┌────────

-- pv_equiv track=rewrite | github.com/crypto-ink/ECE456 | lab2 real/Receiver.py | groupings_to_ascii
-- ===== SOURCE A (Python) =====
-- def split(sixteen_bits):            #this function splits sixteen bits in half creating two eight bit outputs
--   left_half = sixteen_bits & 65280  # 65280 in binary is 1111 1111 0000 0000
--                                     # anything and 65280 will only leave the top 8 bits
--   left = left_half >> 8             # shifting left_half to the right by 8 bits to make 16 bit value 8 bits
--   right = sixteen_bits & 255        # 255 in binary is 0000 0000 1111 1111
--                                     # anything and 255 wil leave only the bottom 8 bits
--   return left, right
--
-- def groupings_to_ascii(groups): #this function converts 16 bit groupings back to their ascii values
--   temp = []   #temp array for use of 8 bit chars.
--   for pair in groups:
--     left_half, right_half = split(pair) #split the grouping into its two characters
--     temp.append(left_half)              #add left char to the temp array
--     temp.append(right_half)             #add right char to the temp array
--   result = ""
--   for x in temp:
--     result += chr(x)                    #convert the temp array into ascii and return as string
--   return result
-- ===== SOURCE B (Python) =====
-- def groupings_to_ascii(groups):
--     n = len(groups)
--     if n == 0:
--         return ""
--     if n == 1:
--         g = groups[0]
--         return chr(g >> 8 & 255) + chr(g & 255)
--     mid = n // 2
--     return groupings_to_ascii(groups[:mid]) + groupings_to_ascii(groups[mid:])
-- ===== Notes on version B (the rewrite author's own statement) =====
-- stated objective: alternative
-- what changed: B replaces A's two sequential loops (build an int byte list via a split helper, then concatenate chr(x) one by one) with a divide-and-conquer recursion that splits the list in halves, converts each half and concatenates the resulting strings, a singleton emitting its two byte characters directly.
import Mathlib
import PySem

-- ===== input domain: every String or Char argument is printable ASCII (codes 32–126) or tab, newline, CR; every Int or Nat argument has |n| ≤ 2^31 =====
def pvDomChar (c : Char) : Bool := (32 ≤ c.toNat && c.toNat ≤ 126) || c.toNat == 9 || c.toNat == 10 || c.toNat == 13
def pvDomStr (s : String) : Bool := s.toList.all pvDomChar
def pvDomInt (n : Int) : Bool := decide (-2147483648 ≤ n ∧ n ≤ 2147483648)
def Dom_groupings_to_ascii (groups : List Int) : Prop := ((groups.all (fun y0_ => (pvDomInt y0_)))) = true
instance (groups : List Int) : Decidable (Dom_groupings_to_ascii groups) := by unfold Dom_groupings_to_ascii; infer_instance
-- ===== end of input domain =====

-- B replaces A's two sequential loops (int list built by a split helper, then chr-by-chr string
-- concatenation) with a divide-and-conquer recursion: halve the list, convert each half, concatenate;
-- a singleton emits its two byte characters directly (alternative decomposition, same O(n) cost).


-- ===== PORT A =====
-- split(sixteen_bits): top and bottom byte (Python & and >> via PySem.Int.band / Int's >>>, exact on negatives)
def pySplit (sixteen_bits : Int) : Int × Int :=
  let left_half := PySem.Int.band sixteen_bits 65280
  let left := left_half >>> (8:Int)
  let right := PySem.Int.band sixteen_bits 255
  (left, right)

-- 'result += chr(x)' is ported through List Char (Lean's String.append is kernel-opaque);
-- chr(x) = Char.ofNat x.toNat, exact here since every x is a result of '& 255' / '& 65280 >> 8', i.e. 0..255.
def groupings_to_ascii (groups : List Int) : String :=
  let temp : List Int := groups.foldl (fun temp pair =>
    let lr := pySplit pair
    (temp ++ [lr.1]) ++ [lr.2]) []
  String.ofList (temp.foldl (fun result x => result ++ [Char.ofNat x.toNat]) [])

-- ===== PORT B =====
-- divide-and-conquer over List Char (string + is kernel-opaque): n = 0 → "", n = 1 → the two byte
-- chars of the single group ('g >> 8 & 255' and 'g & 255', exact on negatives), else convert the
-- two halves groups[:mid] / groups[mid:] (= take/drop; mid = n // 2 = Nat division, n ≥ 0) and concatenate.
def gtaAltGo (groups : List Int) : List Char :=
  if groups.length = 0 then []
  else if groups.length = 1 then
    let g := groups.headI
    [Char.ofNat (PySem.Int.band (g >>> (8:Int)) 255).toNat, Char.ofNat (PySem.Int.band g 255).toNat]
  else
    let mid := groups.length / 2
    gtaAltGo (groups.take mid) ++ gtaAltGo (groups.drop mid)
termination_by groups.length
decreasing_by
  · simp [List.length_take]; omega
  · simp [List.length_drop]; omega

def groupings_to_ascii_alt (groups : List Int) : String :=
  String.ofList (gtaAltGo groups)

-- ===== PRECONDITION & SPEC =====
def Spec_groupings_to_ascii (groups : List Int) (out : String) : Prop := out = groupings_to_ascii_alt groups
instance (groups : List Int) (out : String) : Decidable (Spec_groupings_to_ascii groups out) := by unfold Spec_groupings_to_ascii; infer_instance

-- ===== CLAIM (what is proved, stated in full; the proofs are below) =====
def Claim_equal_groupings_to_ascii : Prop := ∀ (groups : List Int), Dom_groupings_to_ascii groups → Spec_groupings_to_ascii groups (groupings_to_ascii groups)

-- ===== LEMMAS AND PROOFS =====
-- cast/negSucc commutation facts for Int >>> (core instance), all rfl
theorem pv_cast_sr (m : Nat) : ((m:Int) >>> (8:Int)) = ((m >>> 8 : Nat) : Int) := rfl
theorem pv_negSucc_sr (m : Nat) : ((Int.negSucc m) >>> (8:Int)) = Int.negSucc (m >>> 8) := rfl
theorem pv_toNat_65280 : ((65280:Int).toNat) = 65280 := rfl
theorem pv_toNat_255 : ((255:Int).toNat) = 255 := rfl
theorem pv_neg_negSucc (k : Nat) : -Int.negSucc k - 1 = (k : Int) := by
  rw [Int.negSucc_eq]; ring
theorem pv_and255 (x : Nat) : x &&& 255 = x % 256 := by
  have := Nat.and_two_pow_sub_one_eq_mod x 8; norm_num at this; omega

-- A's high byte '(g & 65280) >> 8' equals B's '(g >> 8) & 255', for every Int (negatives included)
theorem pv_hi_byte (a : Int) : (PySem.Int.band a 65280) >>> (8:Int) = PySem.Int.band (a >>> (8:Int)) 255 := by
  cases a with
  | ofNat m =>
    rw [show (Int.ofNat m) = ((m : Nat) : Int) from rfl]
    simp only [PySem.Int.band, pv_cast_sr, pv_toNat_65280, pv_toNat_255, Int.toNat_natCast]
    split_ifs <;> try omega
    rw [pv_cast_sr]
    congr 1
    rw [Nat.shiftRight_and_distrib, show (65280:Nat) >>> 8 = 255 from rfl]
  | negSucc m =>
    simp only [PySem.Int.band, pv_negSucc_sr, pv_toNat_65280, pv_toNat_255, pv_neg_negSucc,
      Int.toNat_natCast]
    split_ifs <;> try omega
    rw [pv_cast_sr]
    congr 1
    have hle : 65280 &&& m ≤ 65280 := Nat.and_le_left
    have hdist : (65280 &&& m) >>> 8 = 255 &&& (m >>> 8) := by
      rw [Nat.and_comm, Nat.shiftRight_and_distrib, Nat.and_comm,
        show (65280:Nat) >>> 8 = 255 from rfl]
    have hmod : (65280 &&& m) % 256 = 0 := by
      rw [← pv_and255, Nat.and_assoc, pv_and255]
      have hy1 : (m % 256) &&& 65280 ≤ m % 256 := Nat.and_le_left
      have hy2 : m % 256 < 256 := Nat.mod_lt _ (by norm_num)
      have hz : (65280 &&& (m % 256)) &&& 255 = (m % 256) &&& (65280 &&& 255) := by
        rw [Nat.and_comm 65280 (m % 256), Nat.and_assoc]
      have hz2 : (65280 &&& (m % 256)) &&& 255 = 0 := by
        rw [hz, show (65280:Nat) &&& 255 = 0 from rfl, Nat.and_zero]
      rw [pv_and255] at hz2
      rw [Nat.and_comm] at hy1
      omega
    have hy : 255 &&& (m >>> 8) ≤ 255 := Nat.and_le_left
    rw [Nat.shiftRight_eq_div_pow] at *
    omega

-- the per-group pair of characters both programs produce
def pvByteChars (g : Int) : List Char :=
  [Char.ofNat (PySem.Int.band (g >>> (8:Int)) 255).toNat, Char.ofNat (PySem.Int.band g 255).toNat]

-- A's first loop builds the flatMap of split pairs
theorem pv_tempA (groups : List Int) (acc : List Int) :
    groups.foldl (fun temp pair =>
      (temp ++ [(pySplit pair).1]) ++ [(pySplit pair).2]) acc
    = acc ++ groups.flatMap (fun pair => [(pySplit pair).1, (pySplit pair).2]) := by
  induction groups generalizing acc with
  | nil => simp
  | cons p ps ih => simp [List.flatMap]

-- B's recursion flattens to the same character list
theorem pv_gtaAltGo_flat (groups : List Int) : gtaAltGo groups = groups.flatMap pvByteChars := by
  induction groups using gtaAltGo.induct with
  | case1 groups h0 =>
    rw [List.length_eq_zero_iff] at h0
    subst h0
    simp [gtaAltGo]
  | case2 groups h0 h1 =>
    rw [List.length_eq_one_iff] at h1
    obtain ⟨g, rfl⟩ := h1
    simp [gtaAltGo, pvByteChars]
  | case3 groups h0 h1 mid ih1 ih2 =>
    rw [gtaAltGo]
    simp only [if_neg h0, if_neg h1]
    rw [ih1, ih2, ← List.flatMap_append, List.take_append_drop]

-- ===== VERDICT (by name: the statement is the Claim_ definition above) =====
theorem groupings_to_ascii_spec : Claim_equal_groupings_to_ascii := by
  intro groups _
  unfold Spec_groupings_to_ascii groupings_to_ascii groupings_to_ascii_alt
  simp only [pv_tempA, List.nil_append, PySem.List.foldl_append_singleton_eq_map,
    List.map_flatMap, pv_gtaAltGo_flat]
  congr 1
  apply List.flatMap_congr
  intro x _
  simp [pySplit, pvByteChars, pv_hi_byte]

└────────
┌────────

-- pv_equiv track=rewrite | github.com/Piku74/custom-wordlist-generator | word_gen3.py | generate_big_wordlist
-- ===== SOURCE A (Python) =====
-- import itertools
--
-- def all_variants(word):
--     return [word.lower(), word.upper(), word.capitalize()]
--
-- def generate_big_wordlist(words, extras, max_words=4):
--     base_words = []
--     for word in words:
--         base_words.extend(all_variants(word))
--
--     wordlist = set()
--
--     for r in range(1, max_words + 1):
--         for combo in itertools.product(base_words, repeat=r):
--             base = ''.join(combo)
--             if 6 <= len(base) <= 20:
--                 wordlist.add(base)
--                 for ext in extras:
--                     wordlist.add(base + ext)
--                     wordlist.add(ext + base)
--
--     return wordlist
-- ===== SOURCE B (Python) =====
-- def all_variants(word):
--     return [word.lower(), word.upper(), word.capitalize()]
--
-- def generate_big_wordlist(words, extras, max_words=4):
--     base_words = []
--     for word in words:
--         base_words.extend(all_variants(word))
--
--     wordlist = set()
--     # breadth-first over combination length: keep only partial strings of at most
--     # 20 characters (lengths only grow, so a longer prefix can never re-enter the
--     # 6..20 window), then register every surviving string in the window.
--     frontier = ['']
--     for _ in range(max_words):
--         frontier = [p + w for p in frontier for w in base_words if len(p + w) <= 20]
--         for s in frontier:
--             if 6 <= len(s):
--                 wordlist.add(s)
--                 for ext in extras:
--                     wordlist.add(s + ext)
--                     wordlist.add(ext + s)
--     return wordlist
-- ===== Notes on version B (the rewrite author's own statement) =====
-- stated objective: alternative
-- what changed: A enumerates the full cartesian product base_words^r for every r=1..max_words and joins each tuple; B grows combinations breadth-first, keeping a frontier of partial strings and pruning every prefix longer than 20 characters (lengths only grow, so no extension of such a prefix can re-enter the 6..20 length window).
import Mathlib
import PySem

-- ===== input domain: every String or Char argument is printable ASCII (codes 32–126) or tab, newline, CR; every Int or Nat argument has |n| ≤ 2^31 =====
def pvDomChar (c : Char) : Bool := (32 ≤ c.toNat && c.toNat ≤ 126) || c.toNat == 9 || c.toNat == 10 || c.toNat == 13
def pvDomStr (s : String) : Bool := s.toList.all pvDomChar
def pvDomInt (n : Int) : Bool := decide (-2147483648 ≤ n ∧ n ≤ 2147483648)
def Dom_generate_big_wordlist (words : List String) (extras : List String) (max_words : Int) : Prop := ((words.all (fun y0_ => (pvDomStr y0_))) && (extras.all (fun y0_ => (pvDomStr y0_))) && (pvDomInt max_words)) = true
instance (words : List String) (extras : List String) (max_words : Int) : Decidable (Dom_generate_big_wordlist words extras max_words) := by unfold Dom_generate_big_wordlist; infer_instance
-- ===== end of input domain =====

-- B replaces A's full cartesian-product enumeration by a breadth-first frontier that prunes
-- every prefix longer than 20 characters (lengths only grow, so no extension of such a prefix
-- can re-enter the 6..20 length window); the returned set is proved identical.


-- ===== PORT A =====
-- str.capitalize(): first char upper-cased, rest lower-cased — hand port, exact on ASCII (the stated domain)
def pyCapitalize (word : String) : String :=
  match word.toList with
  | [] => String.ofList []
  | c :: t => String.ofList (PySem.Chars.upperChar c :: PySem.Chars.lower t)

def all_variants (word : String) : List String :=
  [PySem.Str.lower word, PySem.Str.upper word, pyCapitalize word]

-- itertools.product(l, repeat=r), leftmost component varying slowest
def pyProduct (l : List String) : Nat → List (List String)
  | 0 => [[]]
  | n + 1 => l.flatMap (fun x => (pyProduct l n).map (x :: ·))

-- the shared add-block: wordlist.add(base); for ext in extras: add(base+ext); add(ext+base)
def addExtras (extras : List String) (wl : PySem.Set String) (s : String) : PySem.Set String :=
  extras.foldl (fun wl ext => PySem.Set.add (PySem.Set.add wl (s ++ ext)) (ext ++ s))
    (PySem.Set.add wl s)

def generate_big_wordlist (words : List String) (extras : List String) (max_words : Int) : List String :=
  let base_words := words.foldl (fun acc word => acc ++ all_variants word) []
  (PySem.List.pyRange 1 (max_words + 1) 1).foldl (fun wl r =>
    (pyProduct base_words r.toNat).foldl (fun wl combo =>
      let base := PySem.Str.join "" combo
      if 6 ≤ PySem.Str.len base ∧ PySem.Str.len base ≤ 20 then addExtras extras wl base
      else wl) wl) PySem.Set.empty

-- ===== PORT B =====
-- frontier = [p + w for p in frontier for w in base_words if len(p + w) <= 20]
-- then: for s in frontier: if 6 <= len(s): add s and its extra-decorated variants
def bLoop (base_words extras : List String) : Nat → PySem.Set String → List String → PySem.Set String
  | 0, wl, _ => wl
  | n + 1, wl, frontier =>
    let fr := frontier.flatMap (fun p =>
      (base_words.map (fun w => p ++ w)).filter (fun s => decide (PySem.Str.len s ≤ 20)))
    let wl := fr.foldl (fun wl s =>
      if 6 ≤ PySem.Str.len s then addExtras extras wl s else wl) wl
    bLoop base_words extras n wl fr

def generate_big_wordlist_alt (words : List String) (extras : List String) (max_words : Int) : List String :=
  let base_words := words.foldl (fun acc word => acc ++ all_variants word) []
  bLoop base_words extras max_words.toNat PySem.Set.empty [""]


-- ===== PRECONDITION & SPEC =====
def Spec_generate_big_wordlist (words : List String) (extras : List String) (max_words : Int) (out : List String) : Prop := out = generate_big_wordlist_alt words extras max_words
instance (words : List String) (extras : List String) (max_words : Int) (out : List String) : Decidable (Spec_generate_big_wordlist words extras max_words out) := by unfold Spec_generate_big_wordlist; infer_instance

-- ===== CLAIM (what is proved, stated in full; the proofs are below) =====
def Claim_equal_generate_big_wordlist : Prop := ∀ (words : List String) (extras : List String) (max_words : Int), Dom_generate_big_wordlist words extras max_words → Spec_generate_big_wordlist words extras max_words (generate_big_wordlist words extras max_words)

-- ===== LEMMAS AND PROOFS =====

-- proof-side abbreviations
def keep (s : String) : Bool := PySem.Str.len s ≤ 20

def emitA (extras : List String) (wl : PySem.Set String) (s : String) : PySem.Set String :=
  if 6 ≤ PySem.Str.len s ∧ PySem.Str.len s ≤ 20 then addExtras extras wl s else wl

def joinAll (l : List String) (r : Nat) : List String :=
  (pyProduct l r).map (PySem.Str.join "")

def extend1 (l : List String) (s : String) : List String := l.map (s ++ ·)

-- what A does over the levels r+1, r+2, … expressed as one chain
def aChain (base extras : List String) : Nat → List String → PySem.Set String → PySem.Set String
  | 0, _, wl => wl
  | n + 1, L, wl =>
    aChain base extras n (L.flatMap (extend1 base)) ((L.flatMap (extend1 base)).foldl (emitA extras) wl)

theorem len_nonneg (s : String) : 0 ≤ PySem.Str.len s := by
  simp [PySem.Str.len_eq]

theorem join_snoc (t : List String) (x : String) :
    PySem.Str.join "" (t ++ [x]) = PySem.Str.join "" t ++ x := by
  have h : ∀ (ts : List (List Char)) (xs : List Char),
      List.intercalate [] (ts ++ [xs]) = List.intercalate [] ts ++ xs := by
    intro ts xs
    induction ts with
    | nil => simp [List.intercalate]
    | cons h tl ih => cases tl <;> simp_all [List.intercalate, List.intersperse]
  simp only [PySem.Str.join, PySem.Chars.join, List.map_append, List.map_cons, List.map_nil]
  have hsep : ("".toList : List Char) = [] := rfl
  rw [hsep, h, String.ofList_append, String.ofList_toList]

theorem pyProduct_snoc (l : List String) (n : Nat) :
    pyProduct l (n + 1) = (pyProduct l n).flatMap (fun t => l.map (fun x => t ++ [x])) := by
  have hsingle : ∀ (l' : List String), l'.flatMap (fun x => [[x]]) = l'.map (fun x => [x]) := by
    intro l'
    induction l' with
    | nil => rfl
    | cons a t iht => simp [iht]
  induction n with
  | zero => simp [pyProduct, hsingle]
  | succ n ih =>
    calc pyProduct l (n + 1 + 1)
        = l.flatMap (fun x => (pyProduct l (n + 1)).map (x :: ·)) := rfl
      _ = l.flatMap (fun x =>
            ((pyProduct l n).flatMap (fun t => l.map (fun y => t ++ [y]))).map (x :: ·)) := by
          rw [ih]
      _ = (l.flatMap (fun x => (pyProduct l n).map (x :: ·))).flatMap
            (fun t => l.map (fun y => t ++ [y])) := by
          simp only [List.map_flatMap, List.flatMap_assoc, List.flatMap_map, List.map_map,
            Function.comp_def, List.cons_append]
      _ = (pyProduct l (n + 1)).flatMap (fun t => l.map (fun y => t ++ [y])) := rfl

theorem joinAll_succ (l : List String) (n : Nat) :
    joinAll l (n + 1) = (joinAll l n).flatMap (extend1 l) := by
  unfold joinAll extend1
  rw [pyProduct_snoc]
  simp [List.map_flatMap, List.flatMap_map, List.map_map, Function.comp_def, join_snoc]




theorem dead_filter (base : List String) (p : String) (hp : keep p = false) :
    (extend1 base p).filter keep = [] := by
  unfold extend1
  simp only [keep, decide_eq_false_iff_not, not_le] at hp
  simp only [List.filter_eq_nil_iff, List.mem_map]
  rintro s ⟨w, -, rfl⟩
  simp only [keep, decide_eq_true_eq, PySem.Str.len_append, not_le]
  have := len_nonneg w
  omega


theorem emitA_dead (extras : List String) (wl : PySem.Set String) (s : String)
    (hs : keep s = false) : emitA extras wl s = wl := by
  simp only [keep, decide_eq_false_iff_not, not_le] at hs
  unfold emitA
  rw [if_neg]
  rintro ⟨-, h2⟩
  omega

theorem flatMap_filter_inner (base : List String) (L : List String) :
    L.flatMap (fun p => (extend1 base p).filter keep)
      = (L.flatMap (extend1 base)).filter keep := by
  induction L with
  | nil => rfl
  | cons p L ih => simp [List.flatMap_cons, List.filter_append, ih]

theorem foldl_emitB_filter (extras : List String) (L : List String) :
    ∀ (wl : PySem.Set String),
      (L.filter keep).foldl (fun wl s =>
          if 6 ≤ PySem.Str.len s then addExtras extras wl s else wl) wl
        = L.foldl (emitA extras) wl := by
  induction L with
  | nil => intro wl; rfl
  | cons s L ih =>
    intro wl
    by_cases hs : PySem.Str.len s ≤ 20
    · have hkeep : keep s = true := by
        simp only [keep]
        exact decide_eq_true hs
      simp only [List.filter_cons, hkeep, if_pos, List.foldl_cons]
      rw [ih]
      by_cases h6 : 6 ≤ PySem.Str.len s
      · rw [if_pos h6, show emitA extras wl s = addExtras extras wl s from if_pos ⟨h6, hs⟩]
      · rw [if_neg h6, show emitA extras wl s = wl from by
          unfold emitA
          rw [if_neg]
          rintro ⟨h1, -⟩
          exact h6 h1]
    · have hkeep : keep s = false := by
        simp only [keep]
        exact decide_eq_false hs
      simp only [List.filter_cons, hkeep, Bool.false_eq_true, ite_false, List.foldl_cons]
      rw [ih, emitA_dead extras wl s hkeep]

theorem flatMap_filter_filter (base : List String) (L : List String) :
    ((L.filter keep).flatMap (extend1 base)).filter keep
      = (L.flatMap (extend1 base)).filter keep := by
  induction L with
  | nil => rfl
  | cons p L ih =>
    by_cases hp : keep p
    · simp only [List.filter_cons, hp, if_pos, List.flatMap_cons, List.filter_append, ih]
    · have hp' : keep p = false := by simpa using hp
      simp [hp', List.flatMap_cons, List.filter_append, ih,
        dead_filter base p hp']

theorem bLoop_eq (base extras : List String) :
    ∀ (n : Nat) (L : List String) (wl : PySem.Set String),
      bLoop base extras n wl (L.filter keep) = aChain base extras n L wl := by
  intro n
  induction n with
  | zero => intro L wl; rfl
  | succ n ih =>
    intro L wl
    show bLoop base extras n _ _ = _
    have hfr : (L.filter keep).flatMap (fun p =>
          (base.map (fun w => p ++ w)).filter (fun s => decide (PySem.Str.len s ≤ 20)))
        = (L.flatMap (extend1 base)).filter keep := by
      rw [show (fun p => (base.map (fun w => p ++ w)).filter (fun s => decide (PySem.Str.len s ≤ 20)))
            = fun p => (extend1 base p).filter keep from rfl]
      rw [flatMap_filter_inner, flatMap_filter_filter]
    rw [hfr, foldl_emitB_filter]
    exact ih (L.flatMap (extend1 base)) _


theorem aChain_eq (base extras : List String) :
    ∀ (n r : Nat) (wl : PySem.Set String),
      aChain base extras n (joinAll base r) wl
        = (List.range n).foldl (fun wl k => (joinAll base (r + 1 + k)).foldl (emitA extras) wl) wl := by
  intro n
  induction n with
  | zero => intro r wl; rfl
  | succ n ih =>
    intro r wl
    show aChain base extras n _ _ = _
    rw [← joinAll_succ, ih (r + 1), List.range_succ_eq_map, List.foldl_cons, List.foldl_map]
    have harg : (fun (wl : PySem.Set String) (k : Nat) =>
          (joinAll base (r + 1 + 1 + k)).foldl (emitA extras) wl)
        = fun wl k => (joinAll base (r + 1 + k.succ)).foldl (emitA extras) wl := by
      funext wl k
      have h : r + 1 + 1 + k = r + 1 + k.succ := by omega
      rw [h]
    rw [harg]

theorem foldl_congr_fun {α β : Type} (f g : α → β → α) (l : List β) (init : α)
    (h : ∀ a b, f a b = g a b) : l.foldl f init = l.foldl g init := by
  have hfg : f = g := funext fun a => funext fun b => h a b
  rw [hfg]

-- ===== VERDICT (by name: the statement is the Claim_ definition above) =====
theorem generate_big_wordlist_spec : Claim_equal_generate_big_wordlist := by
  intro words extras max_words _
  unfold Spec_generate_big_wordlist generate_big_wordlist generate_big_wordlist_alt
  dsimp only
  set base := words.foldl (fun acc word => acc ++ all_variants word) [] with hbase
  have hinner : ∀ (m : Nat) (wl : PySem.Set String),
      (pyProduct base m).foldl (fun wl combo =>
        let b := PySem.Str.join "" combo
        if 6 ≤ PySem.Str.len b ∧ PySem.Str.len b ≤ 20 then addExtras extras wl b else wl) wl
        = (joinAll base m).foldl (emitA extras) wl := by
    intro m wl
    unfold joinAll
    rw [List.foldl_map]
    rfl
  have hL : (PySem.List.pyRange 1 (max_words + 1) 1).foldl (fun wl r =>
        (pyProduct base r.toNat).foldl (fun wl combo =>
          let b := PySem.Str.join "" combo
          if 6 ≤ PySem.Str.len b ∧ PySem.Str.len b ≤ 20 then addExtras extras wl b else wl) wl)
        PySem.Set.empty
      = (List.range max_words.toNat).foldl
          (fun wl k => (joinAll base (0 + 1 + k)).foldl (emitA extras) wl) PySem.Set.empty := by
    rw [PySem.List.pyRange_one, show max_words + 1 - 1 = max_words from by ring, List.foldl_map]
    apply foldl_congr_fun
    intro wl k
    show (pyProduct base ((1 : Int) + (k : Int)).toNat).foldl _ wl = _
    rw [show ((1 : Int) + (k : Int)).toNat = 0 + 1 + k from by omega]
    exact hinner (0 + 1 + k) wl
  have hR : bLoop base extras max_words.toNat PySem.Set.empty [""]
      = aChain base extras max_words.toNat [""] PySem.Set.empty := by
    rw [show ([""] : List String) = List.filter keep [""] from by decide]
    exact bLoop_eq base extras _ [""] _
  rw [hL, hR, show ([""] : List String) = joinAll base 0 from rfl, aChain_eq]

└────────

Above are the records. Print exactly, and only, the lines from the line with "intro words extras max_words _" to the line with "(pyProduct base m).foldl", both inclusive.

  intro words extras max_words _
  unfold Spec_generate_big_wordlist generate_big_wordlist generate_big_wordlist_alt
  dsimp only
  set base := words.foldl (fun acc word => acc ++ all_variants word) [] with hbase
  have hinner : ∀ (m : Nat) (wl : PySem.Set String),
      (pyProduct base m).foldl (fun wl combo =>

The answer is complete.